PROBLEM DETAILS: Reproduce the records below exactly, but only between the lines holding "(i : Int) (x" and "j ∈ (l.foldl", inclusive.

ENTRIES PROVIDED:
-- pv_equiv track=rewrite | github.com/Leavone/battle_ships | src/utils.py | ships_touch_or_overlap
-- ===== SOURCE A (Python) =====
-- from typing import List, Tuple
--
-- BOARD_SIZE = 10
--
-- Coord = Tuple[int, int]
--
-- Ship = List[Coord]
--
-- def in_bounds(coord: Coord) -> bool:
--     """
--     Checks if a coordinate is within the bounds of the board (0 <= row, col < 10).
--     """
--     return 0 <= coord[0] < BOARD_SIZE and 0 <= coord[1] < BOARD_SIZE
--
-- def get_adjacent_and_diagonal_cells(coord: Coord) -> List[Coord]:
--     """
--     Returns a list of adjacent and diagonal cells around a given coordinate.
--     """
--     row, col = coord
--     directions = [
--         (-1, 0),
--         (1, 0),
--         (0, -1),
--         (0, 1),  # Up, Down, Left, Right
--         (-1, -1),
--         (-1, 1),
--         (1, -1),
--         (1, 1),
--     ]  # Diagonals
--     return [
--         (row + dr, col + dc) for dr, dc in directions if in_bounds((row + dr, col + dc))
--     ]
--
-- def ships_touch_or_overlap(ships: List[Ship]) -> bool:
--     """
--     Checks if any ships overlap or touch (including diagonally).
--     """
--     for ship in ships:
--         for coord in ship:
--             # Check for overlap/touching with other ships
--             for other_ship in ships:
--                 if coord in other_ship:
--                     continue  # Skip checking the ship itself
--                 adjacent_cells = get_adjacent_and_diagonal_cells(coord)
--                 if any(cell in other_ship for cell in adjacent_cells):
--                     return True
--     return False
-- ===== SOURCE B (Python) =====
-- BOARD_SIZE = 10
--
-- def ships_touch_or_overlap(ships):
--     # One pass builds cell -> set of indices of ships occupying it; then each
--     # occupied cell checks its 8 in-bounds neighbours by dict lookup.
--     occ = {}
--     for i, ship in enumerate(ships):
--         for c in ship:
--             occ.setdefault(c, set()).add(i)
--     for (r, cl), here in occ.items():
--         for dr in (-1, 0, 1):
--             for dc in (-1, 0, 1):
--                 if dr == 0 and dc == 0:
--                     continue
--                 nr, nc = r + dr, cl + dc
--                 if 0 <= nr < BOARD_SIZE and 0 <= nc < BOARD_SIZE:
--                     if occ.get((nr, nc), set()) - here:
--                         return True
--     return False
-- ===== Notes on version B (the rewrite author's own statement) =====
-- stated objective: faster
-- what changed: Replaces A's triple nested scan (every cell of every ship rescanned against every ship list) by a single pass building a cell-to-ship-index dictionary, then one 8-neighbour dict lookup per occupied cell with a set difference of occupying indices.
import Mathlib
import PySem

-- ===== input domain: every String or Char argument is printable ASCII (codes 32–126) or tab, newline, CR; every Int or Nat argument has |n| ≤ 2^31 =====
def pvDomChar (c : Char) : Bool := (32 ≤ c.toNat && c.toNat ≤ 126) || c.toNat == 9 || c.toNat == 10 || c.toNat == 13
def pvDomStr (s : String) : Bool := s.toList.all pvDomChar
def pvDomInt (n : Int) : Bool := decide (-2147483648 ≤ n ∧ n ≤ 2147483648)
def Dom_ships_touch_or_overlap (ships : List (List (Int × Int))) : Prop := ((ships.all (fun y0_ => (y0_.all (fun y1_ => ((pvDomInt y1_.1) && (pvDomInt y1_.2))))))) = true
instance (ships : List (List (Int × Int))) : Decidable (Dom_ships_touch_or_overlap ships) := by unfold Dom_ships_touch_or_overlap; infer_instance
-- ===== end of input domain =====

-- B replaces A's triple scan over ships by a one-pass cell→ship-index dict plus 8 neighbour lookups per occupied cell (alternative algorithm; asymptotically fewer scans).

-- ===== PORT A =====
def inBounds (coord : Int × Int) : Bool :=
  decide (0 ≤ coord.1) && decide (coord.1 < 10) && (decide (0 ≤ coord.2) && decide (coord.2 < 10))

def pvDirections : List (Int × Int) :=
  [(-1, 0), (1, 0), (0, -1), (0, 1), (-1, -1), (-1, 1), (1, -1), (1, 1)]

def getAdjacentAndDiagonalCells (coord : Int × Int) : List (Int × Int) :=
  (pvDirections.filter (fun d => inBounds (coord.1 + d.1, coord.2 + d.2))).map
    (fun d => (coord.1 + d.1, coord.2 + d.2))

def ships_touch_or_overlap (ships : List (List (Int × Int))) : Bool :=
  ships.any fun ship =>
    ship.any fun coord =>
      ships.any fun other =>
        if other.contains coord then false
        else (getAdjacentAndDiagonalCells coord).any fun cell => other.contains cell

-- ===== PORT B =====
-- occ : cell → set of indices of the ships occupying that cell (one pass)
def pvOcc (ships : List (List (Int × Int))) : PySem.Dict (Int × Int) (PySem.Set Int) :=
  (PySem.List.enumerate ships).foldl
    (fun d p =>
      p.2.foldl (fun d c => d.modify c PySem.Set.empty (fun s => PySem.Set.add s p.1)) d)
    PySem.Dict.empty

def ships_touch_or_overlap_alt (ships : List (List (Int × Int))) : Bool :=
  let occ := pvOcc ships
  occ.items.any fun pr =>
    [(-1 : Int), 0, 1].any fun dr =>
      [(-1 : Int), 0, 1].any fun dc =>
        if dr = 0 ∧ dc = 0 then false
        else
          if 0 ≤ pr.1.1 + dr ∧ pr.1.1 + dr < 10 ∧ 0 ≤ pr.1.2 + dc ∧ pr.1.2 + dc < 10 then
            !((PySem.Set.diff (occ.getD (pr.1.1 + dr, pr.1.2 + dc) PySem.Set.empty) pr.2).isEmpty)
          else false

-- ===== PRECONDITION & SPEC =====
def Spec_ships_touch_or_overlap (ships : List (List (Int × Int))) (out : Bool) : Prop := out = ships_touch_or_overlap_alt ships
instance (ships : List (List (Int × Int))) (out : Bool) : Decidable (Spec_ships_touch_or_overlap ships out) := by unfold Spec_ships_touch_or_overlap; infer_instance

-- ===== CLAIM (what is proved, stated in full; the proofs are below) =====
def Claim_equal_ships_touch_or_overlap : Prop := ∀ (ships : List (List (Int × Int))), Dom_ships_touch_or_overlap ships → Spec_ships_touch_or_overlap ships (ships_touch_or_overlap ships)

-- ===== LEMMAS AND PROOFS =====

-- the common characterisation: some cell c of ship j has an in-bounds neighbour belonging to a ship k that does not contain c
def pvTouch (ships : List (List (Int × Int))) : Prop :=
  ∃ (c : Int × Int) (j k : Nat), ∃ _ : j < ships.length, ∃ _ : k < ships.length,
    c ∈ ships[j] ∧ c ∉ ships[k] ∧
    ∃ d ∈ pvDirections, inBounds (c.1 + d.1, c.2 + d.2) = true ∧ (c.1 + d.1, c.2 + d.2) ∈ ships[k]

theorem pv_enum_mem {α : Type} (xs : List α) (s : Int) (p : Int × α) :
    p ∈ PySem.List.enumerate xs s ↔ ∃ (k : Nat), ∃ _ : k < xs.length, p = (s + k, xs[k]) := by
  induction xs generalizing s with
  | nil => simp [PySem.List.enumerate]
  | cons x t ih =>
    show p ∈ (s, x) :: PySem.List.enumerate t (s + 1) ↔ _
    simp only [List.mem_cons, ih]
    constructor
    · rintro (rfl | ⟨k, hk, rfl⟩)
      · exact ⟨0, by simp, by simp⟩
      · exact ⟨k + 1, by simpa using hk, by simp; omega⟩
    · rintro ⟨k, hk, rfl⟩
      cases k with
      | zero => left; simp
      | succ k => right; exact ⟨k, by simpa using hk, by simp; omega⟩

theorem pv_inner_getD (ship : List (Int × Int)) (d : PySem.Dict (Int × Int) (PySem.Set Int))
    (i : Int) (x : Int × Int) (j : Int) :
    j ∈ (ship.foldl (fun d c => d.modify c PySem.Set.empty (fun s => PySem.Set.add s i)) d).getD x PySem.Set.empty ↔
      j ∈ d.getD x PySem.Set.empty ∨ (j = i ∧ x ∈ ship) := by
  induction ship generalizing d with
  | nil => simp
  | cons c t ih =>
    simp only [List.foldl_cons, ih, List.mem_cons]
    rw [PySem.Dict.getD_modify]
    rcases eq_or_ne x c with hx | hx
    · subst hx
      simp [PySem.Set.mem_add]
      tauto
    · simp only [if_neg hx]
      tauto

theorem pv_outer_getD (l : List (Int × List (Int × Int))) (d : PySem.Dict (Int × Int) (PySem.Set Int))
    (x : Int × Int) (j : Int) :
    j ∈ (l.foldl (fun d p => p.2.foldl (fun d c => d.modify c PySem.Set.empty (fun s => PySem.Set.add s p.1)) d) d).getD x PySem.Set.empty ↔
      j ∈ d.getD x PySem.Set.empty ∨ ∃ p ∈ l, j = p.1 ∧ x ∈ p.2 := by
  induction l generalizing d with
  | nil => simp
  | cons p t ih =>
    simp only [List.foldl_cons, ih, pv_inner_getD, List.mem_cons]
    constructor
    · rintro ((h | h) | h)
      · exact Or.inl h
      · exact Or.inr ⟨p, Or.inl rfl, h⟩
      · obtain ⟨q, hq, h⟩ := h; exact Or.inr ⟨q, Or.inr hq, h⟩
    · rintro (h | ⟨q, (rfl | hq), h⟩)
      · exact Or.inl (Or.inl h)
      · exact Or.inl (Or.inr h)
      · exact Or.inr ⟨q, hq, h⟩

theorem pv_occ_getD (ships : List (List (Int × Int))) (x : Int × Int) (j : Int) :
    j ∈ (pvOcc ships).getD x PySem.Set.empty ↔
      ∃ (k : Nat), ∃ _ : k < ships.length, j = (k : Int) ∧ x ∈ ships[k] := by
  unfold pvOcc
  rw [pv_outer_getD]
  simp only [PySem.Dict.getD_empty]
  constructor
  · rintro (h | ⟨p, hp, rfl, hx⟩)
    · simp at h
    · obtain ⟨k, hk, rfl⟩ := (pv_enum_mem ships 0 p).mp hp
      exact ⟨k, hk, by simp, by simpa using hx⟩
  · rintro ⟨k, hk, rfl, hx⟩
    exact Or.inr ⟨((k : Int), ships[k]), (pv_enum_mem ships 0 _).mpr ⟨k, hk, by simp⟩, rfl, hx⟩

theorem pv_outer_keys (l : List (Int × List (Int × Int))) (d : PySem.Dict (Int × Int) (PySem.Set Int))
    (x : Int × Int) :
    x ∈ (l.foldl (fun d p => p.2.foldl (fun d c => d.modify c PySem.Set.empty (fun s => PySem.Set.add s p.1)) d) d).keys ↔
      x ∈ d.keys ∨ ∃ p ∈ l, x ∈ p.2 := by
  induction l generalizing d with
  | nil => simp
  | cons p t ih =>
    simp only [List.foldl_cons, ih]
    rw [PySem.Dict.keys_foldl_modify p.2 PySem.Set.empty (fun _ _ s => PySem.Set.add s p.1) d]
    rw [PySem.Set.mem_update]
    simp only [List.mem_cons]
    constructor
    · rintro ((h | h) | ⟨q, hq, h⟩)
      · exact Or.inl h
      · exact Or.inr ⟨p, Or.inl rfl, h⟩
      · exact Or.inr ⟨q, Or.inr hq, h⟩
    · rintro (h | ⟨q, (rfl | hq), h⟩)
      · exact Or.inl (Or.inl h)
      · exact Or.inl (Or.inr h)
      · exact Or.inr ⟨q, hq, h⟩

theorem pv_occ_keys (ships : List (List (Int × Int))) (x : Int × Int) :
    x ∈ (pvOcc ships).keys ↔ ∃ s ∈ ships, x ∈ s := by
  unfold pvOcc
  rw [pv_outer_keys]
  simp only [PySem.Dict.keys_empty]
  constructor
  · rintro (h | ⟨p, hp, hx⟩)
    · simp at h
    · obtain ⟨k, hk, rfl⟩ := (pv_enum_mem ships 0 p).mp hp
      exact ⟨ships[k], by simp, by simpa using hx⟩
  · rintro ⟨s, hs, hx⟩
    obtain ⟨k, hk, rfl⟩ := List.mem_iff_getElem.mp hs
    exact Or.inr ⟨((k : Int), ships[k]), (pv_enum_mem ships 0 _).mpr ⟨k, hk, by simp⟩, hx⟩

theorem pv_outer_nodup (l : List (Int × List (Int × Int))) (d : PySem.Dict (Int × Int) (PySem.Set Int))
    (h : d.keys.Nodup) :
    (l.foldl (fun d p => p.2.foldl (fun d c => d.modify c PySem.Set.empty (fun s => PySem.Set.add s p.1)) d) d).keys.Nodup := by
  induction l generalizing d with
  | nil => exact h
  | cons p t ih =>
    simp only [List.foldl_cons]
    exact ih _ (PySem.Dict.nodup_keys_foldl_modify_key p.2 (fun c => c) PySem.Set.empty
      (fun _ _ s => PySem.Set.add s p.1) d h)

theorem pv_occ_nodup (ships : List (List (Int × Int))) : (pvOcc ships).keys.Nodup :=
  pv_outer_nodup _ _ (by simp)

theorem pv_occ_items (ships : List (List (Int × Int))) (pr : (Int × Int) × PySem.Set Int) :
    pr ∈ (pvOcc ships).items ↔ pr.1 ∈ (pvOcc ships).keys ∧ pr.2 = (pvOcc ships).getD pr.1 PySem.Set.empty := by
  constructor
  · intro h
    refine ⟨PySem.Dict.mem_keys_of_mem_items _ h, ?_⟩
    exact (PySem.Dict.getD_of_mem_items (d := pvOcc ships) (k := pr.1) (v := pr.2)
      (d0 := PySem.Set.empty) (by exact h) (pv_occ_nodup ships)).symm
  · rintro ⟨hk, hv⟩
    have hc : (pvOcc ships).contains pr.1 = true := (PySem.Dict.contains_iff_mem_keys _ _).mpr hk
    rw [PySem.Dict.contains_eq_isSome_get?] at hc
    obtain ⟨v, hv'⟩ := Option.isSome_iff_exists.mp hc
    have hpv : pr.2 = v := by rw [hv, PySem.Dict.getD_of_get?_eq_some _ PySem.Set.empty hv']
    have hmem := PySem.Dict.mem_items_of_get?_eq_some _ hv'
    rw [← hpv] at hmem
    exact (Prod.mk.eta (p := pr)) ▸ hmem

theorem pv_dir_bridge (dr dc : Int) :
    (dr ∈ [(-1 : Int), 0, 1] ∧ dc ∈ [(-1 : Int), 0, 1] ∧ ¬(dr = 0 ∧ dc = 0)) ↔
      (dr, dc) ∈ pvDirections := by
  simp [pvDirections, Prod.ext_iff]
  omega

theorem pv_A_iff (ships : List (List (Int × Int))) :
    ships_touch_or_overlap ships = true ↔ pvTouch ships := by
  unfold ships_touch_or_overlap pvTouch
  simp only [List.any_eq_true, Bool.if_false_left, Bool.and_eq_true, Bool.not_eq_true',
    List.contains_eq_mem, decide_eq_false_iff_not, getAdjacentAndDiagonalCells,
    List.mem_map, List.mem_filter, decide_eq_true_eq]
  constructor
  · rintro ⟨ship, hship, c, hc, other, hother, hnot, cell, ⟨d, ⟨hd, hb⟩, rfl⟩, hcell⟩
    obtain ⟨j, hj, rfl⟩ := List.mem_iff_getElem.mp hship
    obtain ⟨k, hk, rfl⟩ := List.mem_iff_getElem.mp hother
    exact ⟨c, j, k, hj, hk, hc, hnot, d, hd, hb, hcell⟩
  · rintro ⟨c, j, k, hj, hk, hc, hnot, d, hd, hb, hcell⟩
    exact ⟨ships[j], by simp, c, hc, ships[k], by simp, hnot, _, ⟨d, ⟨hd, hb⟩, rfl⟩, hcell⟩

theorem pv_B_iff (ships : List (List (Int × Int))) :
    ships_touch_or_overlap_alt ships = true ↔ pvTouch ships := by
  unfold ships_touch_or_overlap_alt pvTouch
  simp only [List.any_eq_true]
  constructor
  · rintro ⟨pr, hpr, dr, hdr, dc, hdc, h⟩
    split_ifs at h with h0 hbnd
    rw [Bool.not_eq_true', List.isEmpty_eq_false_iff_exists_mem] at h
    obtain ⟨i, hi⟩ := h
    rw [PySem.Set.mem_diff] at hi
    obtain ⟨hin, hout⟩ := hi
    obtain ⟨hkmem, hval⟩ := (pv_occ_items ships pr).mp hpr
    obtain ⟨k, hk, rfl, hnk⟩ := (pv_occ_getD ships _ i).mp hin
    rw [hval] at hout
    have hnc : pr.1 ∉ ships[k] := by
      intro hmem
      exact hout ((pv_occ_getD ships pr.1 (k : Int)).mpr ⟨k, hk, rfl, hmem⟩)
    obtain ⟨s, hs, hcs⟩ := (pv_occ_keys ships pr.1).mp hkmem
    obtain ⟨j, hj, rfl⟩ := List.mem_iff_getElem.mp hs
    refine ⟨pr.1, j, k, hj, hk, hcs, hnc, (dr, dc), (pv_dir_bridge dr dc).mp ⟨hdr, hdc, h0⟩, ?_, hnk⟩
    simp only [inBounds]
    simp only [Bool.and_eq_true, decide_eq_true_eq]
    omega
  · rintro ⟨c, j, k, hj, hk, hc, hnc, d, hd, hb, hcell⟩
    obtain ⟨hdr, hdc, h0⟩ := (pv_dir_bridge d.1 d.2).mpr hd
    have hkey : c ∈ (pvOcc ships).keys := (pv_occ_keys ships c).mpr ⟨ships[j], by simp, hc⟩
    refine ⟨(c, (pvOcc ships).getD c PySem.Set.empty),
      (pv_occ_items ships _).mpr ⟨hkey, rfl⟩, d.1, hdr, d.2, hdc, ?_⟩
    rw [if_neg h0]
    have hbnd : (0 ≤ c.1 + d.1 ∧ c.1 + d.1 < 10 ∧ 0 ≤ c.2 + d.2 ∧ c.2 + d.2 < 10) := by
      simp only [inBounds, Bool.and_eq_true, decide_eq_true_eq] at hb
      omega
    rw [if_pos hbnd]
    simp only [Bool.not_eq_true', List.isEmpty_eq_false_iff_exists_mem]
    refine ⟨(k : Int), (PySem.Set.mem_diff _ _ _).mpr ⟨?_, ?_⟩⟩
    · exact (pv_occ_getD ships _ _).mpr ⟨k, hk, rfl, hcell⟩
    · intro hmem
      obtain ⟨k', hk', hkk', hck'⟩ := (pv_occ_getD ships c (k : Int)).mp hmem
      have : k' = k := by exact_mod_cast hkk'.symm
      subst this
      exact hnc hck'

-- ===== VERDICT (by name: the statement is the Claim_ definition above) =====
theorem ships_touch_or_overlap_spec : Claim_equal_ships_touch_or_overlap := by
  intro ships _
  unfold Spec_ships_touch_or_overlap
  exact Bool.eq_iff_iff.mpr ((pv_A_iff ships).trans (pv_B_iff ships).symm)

SOLUTION FOR THIS TASK:
    (i : Int) (x : Int × Int) (j : Int) :
    j ∈ (ship.foldl (fun d c => d.modify c PySem.Set.empty (fun s => PySem.Set.add s i)) d).getD x PySem.Set.empty ↔
      j ∈ d.getD x PySem.Set.empty ∨ (j = i ∧ x ∈ ship) := by
  induction ship generalizing d with
  | nil => simp
  | cons c t ih =>
    simp only [List.foldl_cons, ih, List.mem_cons]
    rw [PySem.Dict.getD_modify]
    rcases eq_or_ne x c with hx | hx
    · subst hx
      simp [PySem.Set.mem_add]
      tauto
    · simp only [if_neg hx]
      tauto

theorem pv_outer_getD (l : List (Int × List (Int × Int))) (d : PySem.Dict (Int × Int) (PySem.Set Int))
    (x : Int × Int) (j : Int) :
    j ∈ (l.foldl (fun d p => p.2.foldl (fun d c => d.modify c PySem.Set.empty (fun s => PySem.Set.add s p.1)) d) d).getD x PySem.Set.empty ↔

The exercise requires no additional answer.